-- Provided information --
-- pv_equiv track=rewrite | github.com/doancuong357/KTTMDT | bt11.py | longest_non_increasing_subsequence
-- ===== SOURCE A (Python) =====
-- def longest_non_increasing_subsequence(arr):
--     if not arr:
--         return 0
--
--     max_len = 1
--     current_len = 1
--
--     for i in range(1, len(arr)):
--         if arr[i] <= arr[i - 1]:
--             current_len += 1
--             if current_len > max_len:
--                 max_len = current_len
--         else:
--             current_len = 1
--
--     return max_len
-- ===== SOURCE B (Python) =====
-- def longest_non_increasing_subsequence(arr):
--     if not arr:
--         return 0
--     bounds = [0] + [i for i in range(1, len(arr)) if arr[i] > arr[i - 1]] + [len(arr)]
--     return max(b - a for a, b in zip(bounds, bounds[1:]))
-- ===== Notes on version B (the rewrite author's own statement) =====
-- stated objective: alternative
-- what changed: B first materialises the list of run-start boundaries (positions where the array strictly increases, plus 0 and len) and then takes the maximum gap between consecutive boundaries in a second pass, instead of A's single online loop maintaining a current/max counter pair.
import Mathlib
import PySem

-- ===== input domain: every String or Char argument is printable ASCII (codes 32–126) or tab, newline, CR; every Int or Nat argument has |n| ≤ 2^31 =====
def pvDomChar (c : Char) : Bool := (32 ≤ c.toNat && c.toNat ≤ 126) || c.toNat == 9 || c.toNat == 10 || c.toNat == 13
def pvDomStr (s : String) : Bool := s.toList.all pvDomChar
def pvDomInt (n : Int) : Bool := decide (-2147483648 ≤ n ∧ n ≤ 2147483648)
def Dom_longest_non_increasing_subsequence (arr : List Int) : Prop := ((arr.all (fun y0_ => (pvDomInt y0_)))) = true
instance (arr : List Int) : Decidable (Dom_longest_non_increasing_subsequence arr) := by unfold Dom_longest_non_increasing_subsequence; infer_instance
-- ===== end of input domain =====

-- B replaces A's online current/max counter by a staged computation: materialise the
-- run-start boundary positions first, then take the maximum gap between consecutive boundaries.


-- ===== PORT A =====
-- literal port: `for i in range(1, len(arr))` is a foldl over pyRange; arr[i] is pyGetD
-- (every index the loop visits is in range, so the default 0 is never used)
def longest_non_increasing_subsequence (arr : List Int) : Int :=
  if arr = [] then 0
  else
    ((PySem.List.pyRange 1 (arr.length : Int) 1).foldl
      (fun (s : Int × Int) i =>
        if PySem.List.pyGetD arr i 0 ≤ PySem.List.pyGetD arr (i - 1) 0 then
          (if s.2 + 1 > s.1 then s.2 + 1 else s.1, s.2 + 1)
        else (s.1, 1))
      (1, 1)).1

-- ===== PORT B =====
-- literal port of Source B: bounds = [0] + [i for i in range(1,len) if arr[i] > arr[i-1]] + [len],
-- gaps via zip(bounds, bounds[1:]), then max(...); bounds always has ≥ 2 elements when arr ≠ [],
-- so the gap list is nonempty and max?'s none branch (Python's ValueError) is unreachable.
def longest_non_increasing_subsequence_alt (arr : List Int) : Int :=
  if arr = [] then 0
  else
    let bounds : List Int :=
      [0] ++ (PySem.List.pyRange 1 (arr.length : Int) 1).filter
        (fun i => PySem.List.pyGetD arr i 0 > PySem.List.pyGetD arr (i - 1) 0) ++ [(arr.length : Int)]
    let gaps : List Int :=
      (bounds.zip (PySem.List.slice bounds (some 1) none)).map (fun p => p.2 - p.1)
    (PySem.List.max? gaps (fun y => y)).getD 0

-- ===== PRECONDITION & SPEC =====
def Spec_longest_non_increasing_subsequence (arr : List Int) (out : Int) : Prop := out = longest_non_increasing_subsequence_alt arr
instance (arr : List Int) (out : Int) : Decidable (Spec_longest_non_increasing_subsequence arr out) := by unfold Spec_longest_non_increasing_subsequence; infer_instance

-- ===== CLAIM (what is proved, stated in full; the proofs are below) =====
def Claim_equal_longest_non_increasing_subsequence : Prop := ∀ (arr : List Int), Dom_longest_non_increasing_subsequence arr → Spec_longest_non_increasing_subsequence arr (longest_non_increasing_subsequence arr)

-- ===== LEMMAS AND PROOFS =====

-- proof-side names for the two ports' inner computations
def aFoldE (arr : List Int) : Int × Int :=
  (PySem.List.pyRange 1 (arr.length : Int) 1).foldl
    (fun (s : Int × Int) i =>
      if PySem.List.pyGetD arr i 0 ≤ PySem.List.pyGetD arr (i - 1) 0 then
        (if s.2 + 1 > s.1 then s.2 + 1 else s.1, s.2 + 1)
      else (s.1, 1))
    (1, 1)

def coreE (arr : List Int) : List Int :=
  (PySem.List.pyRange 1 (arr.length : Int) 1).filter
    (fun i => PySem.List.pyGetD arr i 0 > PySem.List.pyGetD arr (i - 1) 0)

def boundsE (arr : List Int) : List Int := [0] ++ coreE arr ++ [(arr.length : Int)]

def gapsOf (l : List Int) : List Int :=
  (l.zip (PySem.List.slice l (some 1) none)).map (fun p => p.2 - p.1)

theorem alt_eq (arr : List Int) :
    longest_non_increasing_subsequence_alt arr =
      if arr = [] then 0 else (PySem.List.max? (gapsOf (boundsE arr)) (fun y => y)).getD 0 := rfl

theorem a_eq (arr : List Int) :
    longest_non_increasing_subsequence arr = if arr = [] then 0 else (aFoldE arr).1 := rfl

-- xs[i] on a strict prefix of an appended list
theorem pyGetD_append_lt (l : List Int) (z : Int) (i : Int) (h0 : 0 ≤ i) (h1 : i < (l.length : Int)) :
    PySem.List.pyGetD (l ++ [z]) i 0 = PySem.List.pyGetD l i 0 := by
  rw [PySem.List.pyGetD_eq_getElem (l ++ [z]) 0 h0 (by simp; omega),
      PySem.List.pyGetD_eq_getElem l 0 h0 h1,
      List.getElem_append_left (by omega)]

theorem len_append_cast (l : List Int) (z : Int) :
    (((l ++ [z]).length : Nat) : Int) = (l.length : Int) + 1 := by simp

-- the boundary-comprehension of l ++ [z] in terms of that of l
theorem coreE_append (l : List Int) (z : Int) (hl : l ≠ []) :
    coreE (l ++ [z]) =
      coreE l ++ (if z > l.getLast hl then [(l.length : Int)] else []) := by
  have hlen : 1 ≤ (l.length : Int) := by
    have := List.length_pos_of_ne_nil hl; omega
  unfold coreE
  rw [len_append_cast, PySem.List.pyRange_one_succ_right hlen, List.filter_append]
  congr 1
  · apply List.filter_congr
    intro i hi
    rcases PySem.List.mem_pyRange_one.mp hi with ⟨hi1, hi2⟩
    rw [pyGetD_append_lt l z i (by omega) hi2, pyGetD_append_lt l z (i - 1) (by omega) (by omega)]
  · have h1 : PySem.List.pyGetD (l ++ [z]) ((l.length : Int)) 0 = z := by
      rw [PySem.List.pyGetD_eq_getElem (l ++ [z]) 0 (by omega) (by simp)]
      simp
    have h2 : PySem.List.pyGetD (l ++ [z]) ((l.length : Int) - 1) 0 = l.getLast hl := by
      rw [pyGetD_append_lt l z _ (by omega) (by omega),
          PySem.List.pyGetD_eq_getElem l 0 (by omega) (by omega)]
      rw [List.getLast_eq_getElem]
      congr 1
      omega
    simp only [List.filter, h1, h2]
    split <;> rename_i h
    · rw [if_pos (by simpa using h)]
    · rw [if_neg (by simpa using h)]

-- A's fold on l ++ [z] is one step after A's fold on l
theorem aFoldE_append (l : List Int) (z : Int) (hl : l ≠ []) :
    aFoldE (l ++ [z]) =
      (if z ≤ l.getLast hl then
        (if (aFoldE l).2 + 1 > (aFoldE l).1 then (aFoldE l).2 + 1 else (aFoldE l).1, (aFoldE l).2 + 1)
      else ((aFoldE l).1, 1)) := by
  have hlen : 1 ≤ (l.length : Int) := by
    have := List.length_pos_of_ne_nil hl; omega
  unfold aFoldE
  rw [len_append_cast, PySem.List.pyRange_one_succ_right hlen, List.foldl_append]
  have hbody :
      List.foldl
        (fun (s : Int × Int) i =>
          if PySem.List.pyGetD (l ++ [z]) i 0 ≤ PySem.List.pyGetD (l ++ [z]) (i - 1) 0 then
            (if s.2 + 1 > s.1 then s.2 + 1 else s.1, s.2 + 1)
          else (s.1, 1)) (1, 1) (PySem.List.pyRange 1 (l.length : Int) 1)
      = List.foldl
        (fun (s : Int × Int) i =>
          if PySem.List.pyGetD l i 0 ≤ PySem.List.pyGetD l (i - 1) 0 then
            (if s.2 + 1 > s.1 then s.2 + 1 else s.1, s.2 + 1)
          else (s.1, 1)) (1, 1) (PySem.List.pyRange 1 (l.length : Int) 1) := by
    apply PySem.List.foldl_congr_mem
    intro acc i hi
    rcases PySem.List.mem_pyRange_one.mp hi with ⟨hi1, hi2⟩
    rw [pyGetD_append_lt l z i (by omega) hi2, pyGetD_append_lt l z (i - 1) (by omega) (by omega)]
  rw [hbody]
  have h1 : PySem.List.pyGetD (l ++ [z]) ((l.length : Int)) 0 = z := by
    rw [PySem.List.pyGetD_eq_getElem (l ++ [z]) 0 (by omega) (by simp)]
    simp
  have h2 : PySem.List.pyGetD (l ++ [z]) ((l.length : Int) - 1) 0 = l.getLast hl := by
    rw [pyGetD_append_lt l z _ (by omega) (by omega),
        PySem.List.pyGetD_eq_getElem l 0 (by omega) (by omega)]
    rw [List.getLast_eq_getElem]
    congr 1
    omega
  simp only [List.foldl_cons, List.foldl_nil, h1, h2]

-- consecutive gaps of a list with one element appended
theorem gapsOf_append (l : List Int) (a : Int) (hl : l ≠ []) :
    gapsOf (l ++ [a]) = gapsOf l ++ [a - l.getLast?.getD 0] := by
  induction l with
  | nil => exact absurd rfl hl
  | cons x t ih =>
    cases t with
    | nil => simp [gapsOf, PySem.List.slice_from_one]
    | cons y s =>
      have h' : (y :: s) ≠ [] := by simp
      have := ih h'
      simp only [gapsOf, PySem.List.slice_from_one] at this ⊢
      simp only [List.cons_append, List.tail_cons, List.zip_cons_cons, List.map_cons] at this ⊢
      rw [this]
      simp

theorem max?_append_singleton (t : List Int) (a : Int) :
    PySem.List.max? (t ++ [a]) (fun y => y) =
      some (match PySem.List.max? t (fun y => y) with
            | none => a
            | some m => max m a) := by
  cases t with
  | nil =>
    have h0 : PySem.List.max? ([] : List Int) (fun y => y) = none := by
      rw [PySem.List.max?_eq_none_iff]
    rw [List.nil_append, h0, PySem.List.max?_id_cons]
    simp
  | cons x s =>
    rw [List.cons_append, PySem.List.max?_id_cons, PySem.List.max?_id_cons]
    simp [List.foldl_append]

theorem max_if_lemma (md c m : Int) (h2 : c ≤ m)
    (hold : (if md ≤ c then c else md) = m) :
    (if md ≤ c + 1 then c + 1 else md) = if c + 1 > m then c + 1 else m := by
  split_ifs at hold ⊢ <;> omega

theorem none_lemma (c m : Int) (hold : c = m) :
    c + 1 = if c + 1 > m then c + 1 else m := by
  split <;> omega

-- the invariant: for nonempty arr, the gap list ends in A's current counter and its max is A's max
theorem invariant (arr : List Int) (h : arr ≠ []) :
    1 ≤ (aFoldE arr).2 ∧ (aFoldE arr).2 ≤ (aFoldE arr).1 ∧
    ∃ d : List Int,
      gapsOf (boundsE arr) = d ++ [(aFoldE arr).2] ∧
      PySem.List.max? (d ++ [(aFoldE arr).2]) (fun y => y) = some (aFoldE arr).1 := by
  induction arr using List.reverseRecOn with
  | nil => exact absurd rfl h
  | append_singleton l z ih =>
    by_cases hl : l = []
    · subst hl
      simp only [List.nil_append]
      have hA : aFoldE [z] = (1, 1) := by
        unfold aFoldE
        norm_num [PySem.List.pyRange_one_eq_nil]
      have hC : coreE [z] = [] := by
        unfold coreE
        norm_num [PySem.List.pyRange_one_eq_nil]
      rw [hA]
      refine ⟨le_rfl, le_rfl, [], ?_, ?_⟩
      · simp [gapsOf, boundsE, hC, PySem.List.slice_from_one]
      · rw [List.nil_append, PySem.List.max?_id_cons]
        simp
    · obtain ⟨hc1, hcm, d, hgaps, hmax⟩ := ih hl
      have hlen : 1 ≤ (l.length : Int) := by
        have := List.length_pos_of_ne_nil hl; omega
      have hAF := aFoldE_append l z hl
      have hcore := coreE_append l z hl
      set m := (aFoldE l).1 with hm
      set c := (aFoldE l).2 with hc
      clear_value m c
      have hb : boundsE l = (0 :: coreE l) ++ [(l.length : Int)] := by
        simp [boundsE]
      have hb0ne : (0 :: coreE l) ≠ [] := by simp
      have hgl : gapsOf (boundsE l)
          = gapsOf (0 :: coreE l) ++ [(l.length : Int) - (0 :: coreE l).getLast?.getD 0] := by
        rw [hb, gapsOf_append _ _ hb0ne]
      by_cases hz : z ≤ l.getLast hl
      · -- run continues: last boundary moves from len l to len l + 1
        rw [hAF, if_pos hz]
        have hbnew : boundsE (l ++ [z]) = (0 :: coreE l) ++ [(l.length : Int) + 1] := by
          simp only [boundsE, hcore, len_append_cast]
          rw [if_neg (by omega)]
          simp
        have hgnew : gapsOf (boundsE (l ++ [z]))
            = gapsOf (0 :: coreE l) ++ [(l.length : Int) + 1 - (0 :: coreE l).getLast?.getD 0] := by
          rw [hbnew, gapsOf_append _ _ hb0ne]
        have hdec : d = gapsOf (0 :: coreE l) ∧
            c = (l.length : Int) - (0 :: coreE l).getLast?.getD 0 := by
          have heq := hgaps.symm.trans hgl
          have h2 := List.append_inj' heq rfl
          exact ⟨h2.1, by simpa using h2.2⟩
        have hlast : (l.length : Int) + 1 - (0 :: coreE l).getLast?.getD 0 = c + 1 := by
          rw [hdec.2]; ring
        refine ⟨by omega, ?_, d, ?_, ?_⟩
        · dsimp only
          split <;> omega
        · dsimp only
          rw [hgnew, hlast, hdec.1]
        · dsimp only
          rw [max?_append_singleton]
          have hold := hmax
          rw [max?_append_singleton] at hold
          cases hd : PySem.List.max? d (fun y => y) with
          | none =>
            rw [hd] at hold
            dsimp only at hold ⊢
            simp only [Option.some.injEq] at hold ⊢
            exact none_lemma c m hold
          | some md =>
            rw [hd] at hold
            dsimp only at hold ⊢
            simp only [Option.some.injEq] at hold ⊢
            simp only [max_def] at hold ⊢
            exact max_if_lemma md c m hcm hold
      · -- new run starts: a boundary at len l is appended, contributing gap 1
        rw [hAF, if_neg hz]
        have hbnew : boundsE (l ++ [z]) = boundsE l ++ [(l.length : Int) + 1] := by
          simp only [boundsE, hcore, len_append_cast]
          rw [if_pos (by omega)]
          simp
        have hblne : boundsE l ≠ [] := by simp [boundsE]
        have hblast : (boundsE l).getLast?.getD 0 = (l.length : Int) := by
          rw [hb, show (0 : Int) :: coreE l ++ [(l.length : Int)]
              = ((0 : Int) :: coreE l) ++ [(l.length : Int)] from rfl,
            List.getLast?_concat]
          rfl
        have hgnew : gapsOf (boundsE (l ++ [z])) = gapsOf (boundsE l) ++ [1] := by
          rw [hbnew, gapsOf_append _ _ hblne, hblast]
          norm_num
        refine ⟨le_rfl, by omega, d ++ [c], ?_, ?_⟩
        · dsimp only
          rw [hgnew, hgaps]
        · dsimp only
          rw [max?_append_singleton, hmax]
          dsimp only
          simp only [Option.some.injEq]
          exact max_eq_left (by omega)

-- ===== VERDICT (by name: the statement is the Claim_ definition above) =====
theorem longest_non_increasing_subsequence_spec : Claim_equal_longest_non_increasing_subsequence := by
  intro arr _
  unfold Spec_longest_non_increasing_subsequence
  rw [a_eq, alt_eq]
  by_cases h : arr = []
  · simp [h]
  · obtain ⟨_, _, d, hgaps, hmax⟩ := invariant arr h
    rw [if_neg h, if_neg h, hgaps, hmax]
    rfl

-- Problem to work on --
Only lines with the string "using" belong in the answer; copy each of them from the listing.

-- Completed task --
    · rw [if_pos (by simpa using h)]
    · rw [if_neg (by simpa using h)]
  induction arr using List.reverseRecOn with
          exact ⟨h2.1, by simpa using h2.2⟩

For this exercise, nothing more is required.